The absence of increase of soil organic matter in the HR+L and L treatments compared to the treatment without residues (WR) may also be due to the fact that the experimental area is in the third rotation and received residues from the harvest of two previous rotations successively. [14] also found no increase in organic matter content in the soil with retention of eucalyptus harvest residues. These authors attributed this observation to the low quality of the residues. [97] in eucalyptus forests, observed that regardless of the quantity and quality of litter on the soil surface there was no influence on soil organic C contents. The input of C in quantity and quality in forest soils does not always result in an increase of C in the soil due to the differences in the biochemical characteristics of the residues, mineralogy through the physical protection of SOM and the priming effect in the soil [98].

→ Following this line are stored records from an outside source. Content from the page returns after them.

-- pv_equiv track=rewrite | github.com/causify-ai/helpers | dev_scripts_helpers/documentation/render_images.py | _remove_image_code
-- ===== SOURCE A (Python) =====
-- from typing import List, Tuple
--
-- def _get_comment_prefix_postfix(extension: str) -> Tuple[str, str]:
--     """
--     Define the character that comments out a line depending on the file type.
--     """
--     if extension == ".md":
--         comment_prefix = "[//]: # ("
--         comment_postfix = " )"
--     elif extension == ".tex":
--         comment_prefix = "%"
--         comment_postfix = ""
--     elif extension == ".txt":
--         comment_prefix = "//"
--         comment_postfix = ""
--     else:
--         raise ValueError(f"Unsupported file type: {extension}")
--     return comment_prefix, comment_postfix
--
-- def _uncomment_line(
--     line: str,
--     extension: str,
-- ) -> str:
--     comment_prefix, comment_postfix = _get_comment_prefix_postfix(extension)
--     # Remove the comment prefix and postfix, and the space after the prefix.
--     ret = line.lstrip()
--     if ret.startswith(comment_prefix):
--         ret = ret[len(comment_prefix) :].lstrip()
--     if comment_postfix and ret.endswith(comment_postfix):
--         ret = ret[: -len(comment_postfix)].rstrip()
--     return ret
--
-- def _remove_image_code(
--     lines: List[str],
--     extension: str,
-- ) -> List[str]:
--     """
--     Remove all rendered image code blocks from the file.
--     This is the opposite of `_insert_image_code()` in that it removes the
--     comments and the rendered image code blocks.
--
--     This function:
--     - uncomments blocks between `rendered_images:begin` and
--       `rendered_images:end`
--     - removes blocks between `render_images:begin` and
--       `render_images:end` markers to allow re-rendering images without
--       accumulating old rendered blocks.
--
--     :param in_lines: lines of the input file
--     :param extension: file extension (e.g., ".md", ".tex", ".txt")
--     :return: lines with rendered image blocks removed
--     """
--     # Uncomment the lines between `rendered_images:begin` and
--     # `rendered_images:end` markers.
--     out_lines: List[str] = []
--     in_render_block = False
--     for line in lines:
--         if "rendered_images:begin" in line:
--             in_render_block = True
--             continue
--         if "rendered_images:end" in line:
--             in_render_block = False
--             continue
--         if in_render_block:
--             out_lines.append(_uncomment_line(line, extension))
--         else:
--             out_lines.append(line)
--     lines = out_lines
--     # Remove the rendered image blocks between `rendered_images:begin` and
--     # `rendered_images:end` markers.
--     out_lines: List[str] = []
--     in_render_block = False
--     for line in lines:
--         # Check for begin marker.
--         if "render_images:begin" in line:
--             in_render_block = True
--             continue
--         # Check for end marker.
--         if "render_images:end" in line:
--             in_render_block = False
--             continue
--         # Only keep lines outside render blocks.
--         if not in_render_block:
--             out_lines.append(line)
--     return out_lines
-- ===== SOURCE B (Python) =====
-- from typing import List, Tuple
--
-- def _get_comment_prefix_postfix(extension: str) -> Tuple[str, str]:
--     if extension == ".md":
--         return "[//]: # (", " )"
--     if extension == ".tex":
--         return "%", ""
--     if extension == ".txt":
--         return "//", ""
--     raise ValueError(f"Unsupported file type: {extension}")
--
-- def _uncomment_line(line: str, extension: str) -> str:
--     comment_prefix, comment_postfix = _get_comment_prefix_postfix(extension)
--     ret = line.lstrip()
--     if ret.startswith(comment_prefix):
--         ret = ret[len(comment_prefix):].lstrip()
--     if comment_postfix and ret.endswith(comment_postfix):
--         ret = ret[: -len(comment_postfix)].rstrip()
--     return ret
--
-- def _remove_image_code(lines: List[str], extension: str) -> List[str]:
--     # Single fused pass: two state booleans instead of two separate sweeps.
--     out: List[str] = []
--     in_rendered = False
--     in_render = False
--     for line in lines:
--         if "rendered_images:begin" in line:
--             in_rendered = True
--             continue
--         if "rendered_images:end" in line:
--             in_rendered = False
--             continue
--         # The render-marker filter must see the already-uncommented line.
--         eff = _uncomment_line(line, extension) if in_rendered else line
--         if "render_images:begin" in eff:
--             in_render = True
--             continue
--         if "render_images:end" in eff:
--             in_render = False
--             continue
--         if not in_render:
--             out.append(eff)
--     return out
-- ===== Notes on version B (the rewrite author's own statement) =====
-- stated objective: simpler
-- what changed: A's two sequential sweeps (uncomment rendered_images blocks into an intermediate list, then filter out render_images blocks) are fused into a single pass over the lines maintaining two state booleans, applying the uncomment transform before the render-marker test so order is preserved.
-- outside the precondition, e.g. on _remove_image_code(['rendered_images:begin', 'rendered_images:end'], '.py'): A returns [], B returns []
import Mathlib
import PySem

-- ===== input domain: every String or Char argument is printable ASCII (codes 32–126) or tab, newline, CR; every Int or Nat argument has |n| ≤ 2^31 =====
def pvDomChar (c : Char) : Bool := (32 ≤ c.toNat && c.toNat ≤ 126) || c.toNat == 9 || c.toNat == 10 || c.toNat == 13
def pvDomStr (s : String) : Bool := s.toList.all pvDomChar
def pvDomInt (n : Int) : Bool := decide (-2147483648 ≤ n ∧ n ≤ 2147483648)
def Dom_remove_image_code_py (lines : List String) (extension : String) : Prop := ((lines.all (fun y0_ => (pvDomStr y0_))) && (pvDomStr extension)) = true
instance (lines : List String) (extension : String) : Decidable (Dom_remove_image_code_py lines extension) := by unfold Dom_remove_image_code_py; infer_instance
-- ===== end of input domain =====

-- B fuses A's two sweeps (uncomment rendered blocks, then delete render blocks) into one pass
-- with two state booleans; objective: simpler (one traversal, no intermediate list).

-- ===== PORT A =====
-- Shared helper (_get_comment_prefix_postfix): Python raises ValueError for any other extension;
-- those inputs are excluded by Pre_, so the ("", "") result below is never reached inside Pre_.
def get_comment_prefix_postfix_py (extension : String) : String × String :=
  if extension = ".md" then ("[//]: # (", " )")
  else if extension = ".tex" then ("%", "")
  else if extension = ".txt" then ("//", "")
  else ("", "")

-- Shared helper (_uncomment_line), called by both Pythons.
def uncomment_line_py (line : String) (extension : String) : String :=
  let pp := get_comment_prefix_postfix_py extension
  let ret := PySem.Str.lstrip line
  let ret := if PySem.Str.startswith ret pp.1 then
      PySem.Str.lstrip (PySem.Str.slice ret (some ((PySem.Str.len pp.1 : Int))) none)
    else ret
  let ret := if pp.2 != "" && PySem.Str.endswith ret pp.2 then
      PySem.Str.rstrip (PySem.Str.slice ret none (some (-(PySem.Str.len pp.2 : Int))))
    else ret
  ret

-- A's first loop: uncomment between rendered_images markers (markers dropped).
def remImgA1 (extension : String) : List String → Bool → List String
  | [], _ => []
  | l :: ls, inb =>
    if PySem.Str.isIn "rendered_images:begin" l then remImgA1 extension ls true
    else if PySem.Str.isIn "rendered_images:end" l then remImgA1 extension ls false
    else (if inb then uncomment_line_py l extension else l) :: remImgA1 extension ls inb

-- A's second loop: drop blocks between render_images markers.
def remImgA2 : List String → Bool → List String
  | [], _ => []
  | l :: ls, inb =>
    if PySem.Str.isIn "render_images:begin" l then remImgA2 ls true
    else if PySem.Str.isIn "render_images:end" l then remImgA2 ls false
    else if inb then remImgA2 ls inb
    else l :: remImgA2 ls inb

def remove_image_code_py (lines : List String) (extension : String) : List String :=
  remImgA2 (remImgA1 extension lines false) false

-- ===== PORT B =====
-- B's single fused pass with two state booleans.
def remImgB (extension : String) : List String → Bool → Bool → List String
  | [], _, _ => []
  | l :: ls, inRd, inRn =>
    if PySem.Str.isIn "rendered_images:begin" l then remImgB extension ls true inRn
    else if PySem.Str.isIn "rendered_images:end" l then remImgB extension ls false inRn
    else
      let e := if inRd then uncomment_line_py l extension else l
      if PySem.Str.isIn "render_images:begin" e then remImgB extension ls inRd true
      else if PySem.Str.isIn "render_images:end" e then remImgB extension ls inRd false
      else if inRn then remImgB extension ls inRd inRn
      else e :: remImgB extension ls inRd inRn

def remove_image_code_py_alt (lines : List String) (extension : String) : List String :=
  remImgB extension lines false false

-- ===== PRECONDITION & SPEC =====
-- Pre_ excludes the inputs on which A raises ValueError: an unsupported extension while some line
-- lies inside a rendered_images block (so _uncomment_line is called). It is slightly narrower than
-- the exact raising condition: with an unsupported extension and a 'rendered_images:begin' marker
-- present but no ordinary line inside the block, A still returns (see claim cites); B behaves
-- identically there.
def Pre_remove_image_code_py (lines : List String) (extension : String) : Prop :=
  extension = ".md" ∨ extension = ".tex" ∨ extension = ".txt" ∨
    ∀ l ∈ lines, PySem.Str.isIn "rendered_images:begin" l = false
instance (lines : List String) (extension : String) : Decidable (Pre_remove_image_code_py lines extension) := by unfold Pre_remove_image_code_py; infer_instance

def pvWitness_remove_image_code_py : List String × String :=
  (["rendered_images:begin", "% pic", "rendered_images:end", "hello"], ".tex")

def Spec_remove_image_code_py (lines : List String) (extension : String) (out : List String) : Prop := out = remove_image_code_py_alt lines extension
instance (lines : List String) (extension : String) (out : List String) : Decidable (Spec_remove_image_code_py lines extension out) := by unfold Spec_remove_image_code_py; infer_instance

-- ===== CLAIM (what is proved, stated in full; the proofs are below) =====
def Claim_equal_remove_image_code_py : Prop := ∀ (lines : List String) (extension : String), Dom_remove_image_code_py lines extension → Pre_remove_image_code_py lines extension → Spec_remove_image_code_py lines extension (remove_image_code_py lines extension)

-- ===== LEMMAS AND PROOFS =====

theorem remImgA2_cons (l : String) (ls : List String) (inb : Bool) :
    remImgA2 (l :: ls) inb =
      if PySem.Str.isIn "render_images:begin" l then remImgA2 ls true
      else if PySem.Str.isIn "render_images:end" l then remImgA2 ls false
      else if inb then remImgA2 ls inb
      else l :: remImgA2 ls inb := rfl

-- Fusion invariant: running A's second sweep on the output of A's first sweep, from any pair of
-- states, equals B's single pass from those states.
theorem remImg_fuse (extension : String) (ls : List String) :
    ∀ inRd inRn, remImgA2 (remImgA1 extension ls inRd) inRn = remImgB extension ls inRd inRn := by
  induction ls with
  | nil => intro inRd inRn; simp [remImgA1, remImgA2, remImgB]
  | cons l ls ih =>
    intro inRd inRn
    simp only [remImgA1, remImgB]
    split_ifs <;> try exact ih _ _
    all_goals rw [remImgA2_cons] ; split_ifs ; simp_all

-- ===== VERDICT (by name: the statement is the Claim_ definition above) =====
theorem remove_image_code_py_spec : Claim_equal_remove_image_code_py := by
  intro lines extension _ _
  unfold Spec_remove_image_code_py remove_image_code_py remove_image_code_py_alt
  exact remImg_fuse extension lines false false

Additionally, the surface layers of the soil under study are sandy (Table 1), hence offering little physical protection to residues, facilitating microbial decomposition and hindering the formation of stable organic matter [99]. Results similar to these were found by [100] in sandy soil in the third rotation of eucalyptus planting.
3.6. Balance between CO2 equivalent emissions and quantity of C in the plant-soil system
In all treatments, there were higher quantities of C immobilized in the plant-soil system compared to atmospheric GHG emissions, thus indicating C sequestration (Figure 11). There is consensus that planted eucalyptus forests, mainly in tropical or subtropical areas, contribute to greater C sequestration than other forests, mainly due to the accelerated growth of tree biomass [22, 101, 102, 103, 104].

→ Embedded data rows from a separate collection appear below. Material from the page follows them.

lemma pf_le (s : List Char) (m : ℕ) : pf s m ≤ m - 1 := Nat.findGreatest_le _
lemma pf_lt (s : List Char) (m : ℕ) (hm : 1 ≤ m) : pf s m < m := by
  have := pf_le s m; omega

lemma pf_suffix (s : List Char) (m : ℕ) : s.take (pf s m) <:+ s.take m := by
  have h := Nat.findGreatest_spec (P := fun k => s.take k <:+ s.take m) (m := 0)
    (n := m - 1) (Nat.zero_le _) (by simp)
  simpa [pf] using h

lemma le_pf (s : List Char) (m k : ℕ) (hk : k ≤ m - 1) (h : s.take k <:+ s.take m) :
    k ≤ pf s m := Nat.le_findGreatest hk h

-- exit situation of the while loop: k is a border tail, no border of s.take (m+1)
-- reaches beyond k, and either k = 0 or the next characters match.
lemma pf_succ_of_exit (s : List Char) (m k : ℕ) (_hm : 1 ≤ m) (hmN : m < s.length)
    (hkm : k < m) (hsfx : s.take k <:+ s.take m)
    (hmax : ∀ j, j < m → s.take (j+1) <:+ s.take (m+1) → j = k ∨ (j < k ∧ s.take j <:+ s.take k))
    (hex : k = 0 ∨ s.getD k ' ' = s.getD m ' ') :
    pf s (m+1) = (if s.getD k ' ' = s.getD m ' ' then k + 1 else k) := by
  have hkN : k < s.length := lt_trans hkm hmN
  by_cases heq : s.getD k ' ' = s.getD m ' '
  · rw [if_pos heq]
    unfold pf
    simp only [Nat.add_sub_cancel]
    rw [Nat.findGreatest_eq_iff]
    refine ⟨hkm, fun _ => (border_succ_iff s m k hmN hkN).mpr ⟨heq, hsfx⟩, ?_⟩
    intro j hj hjm hP
    have hj1 : j - 1 + 1 = j := by omega
    rcases hmax (j-1) (by omega) (by rwa [hj1]) with h | h <;> omega
  · have hk0 : k = 0 := hex.resolve_right heq
    rw [if_neg heq]
    subst hk0
    unfold pf
    simp only [Nat.add_sub_cancel]
    rw [Nat.findGreatest_eq_zero_iff]
    intro j hj0 hjm hP
    have hj1 : j - 1 + 1 = j := by omega
    rcases hmax (j-1) (by omega) (by rwa [hj1]) with h | h
    · have hj : j = 1 := by omega
      subst hj
      exact heq ((border_succ_iff s m 0 hmN (by omega)).mp hP).1
    · omega

lemma fall_spec (s : List Char) (pi : List Nat) (m : ℕ) (hm : 1 ≤ m) (hmN : m < s.length)
    (hpi : ∀ j, 1 ≤ j → j ≤ m → pi.getD (j-1) 0 = pf s j) :
    ∀ fuel k, k ≤ fuel → k < m → s.take k <:+ s.take m →
    (∀ j, j < m → s.take (j+1) <:+ s.take (m+1) → j = k ∨ (j < k ∧ s.take j <:+ s.take k)) →
    pf s (m+1) =
      (if s.getD (kmpFall s pi (s.getD m ' ') fuel k) ' ' = s.getD m ' '
       then kmpFall s pi (s.getD m ' ') fuel k + 1
       else kmpFall s pi (s.getD m ' ') fuel k) := by
  intro fuel
  induction fuel with
  | zero =>
    intro k hk hkm hsfx hmax
    have hk0 : k = 0 := Nat.le_zero.mp hk
    subst hk0
    simp only [kmpFall]
    exact pf_succ_of_exit s m 0 hm hmN hkm hsfx hmax (Or.inl rfl)
  | succ fuel ih =>
    intro k hk hkm hsfx hmax
    simp only [kmpFall]
    by_cases hcond : 0 < k ∧ ¬ (s.getD k ' ' = s.getD m ' ')
    · rw [if_pos hcond]
      have hpik : pi.getD (k-1) 0 = pf s k := hpi k hcond.1 (le_of_lt hkm)
      rw [hpik]
      have hpfk := pf_le s k
      have hpflt := pf_lt s k hcond.1
      apply ih
      · omega
      · omega
      · exact (pf_suffix s k).trans hsfx
      · intro j hj hPj
        rcases hmax j hj hPj with rfl | ⟨hjk, hjs⟩
        · exact absurd ((border_succ_iff s m j hmN (lt_trans hkm hmN)).mp hPj).1 hcond.2
        · have hjle : j ≤ pf s k := le_pf s k j (by omega) hjs
          rcases eq_or_lt_of_le hjle with h' | h'
          · exact Or.inl h'
          · refine Or.inr ⟨h', suffix_of_suffix_le hjs (pf_suffix s k) ?_⟩
            have hkN : k < s.length := lt_trans hkm hmN
            simp only [List.length_take]
            omega
    · rw [if_neg hcond]
      rw [not_and, not_not] at hcond
      have hex : k = 0 ∨ s.getD k ' ' = s.getD m ' ' := by
        rcases Nat.eq_zero_or_pos k with h | h
        · exact Or.inl h
        · exact Or.inr (hcond h)
      exact pf_succ_of_exit s m k hm hmN hkm hsfx hmax hex

lemma hmax_init (s : List Char) (m : ℕ) (hm : 1 ≤ m) (hmN : m < s.length) :
    ∀ j, j < m → s.take (j+1) <:+ s.take (m+1) →
      j = pf s m ∨ (j < pf s m ∧ s.take j <:+ s.take (pf s m)) := by
  intro j hj hPj
  have hjN : j < s.length := lt_trans hj hmN
  have h := (border_succ_iff s m j hmN hjN).mp hPj
  have hjle : j ≤ pf s m := le_pf s m j (by omega) h.2
  rcases eq_or_lt_of_le hjle with h' | h'
  · exact Or.inl h'
  · refine Or.inr ⟨h', suffix_of_suffix_le h.2 (pf_suffix s m) ?_⟩
    have := pf_lt s m (by omega)
    simp only [List.length_take]
    omega

lemma ite_cond_comm {α : Type} (a b : Char) (x y : α) :
    (if a = b then x else y) = (if b = a then x else y) := by
  rcases eq_or_ne a b with h | h
  · rw [if_pos h, if_pos h.symm]
  · rw [if_neg h, if_neg (Ne.symm h)]

lemma kmp_inv (s : List Char) :
    ∀ p, p ≤ s.length - 1 →
    (List.range' 1 p).foldl
      (fun st i =>
        let k1 := kmpFall s st.1 (s.getD i ' ') st.2 st.2
        let k2 := if s.getD i ' ' = s.getD k1 ' ' then k1 + 1 else k1
        (st.1 ++ [k2], k2))
      ([0], 0)
    = ((List.range (p+1)).map (fun j => pf s (j+1)), pf s (p+1)) := by
  intro p
  induction p with
  | zero =>
    intro _
    simp [pf]
  | succ p ih =>
    intro hp
    have hrange : List.range' 1 (p+1) = List.range' 1 p ++ [1+p] := by
      simpa using List.range'_concat (s := 1) (n := p) (step := 1)
    rw [hrange, List.foldl_append, ih (by omega)]
    simp only [List.foldl_cons, List.foldl_nil]
    have hmN : p + 1 < s.length := by omega
    have hpi : ∀ j, 1 ≤ j → j ≤ p + 1 →
        ((List.range (p+1)).map (fun j => pf s (j+1))).getD (j-1) 0 = pf s j := by
      intro j hj1 hj2
      rw [List.getD_eq_getElem?_getD, List.getElem?_map,
        List.getElem?_range (by omega : j - 1 < p + 1)]
      simp only [Option.map_some, Option.getD_some]
      congr 1
      omega
    have hstep := fall_spec s ((List.range (p+1)).map (fun j => pf s (j+1))) (p+1)
      (by omega) hmN hpi (pf s (p+1)) (pf s (p+1)) le_rfl
      (pf_lt s (p+1) (by omega)) (pf_suffix s (p+1)) (hmax_init s (p+1) (by omega) hmN)
    have h1p : 1 + p = p + 1 := by omega
    rw [h1p, ite_cond_comm, ← hstep, List.range_succ (n := p+1), List.map_append]
    rfl

lemma kmpLoop_snd (s : List Char) (hN : 1 ≤ s.length) : (kmpLoop s).2 = pf s s.length := by
  unfold kmpLoop
  rw [kmp_inv s (s.length - 1) le_rfl]
  have h : s.length - 1 + 1 = s.length := by omega
  rw [h]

Where the harvest residues were kept (HR+L), C balance was 14.4 and 16.7% lower compared to the treatments in which the residues were partially or totally removed (L and WR), respectively (Figure 11). The lower C balance in the HR+L treatment is due to the higher CO2 equivalent fluxes observed at 0.3 and 9.3 months of experiment, compared to the other treatments (Figure 8). Furthermore, during the experimental period, no differences were observed between treatments in C fixation in plant biomass (Figure 9) and in soil (Figure 10).
Although the CO2eq-F values found in the treatment are higher where harvest residues were left (HR+L), at 0.3 and 9.3 MAH, it should be considered that the partial (L) or total (WR) removal of forest residues will cause GHG emissions. GHG emissions will occur in the process of removing material from the field, during transportation and in the processing in the industry for energy production. In this scenario, the consumption of fossil fuels should be accounted for, considering the removal of residues from the field and transport to industry. Diesel consumption is the main source of GHG emissions throughout the eucalyptus production cycle, corresponding to approximately 64% of the total emission according to [105]. The relevant GHG emissions during biomass combustion for energy generation should also be considered [106].
Additionally, it should be considered that the permanence of forest residues in the planting area favors nutrient cycling [12, 15], contributes to increasing soil diversity and microbial activity [12, 13], attenuates the physical deterioration of the soil under machine traffic [18, 19], reduces soil losses via water erosion [17], reduces thermal oscillations of the soil [107, 108] and minimizes soil water loss via evaporation [108].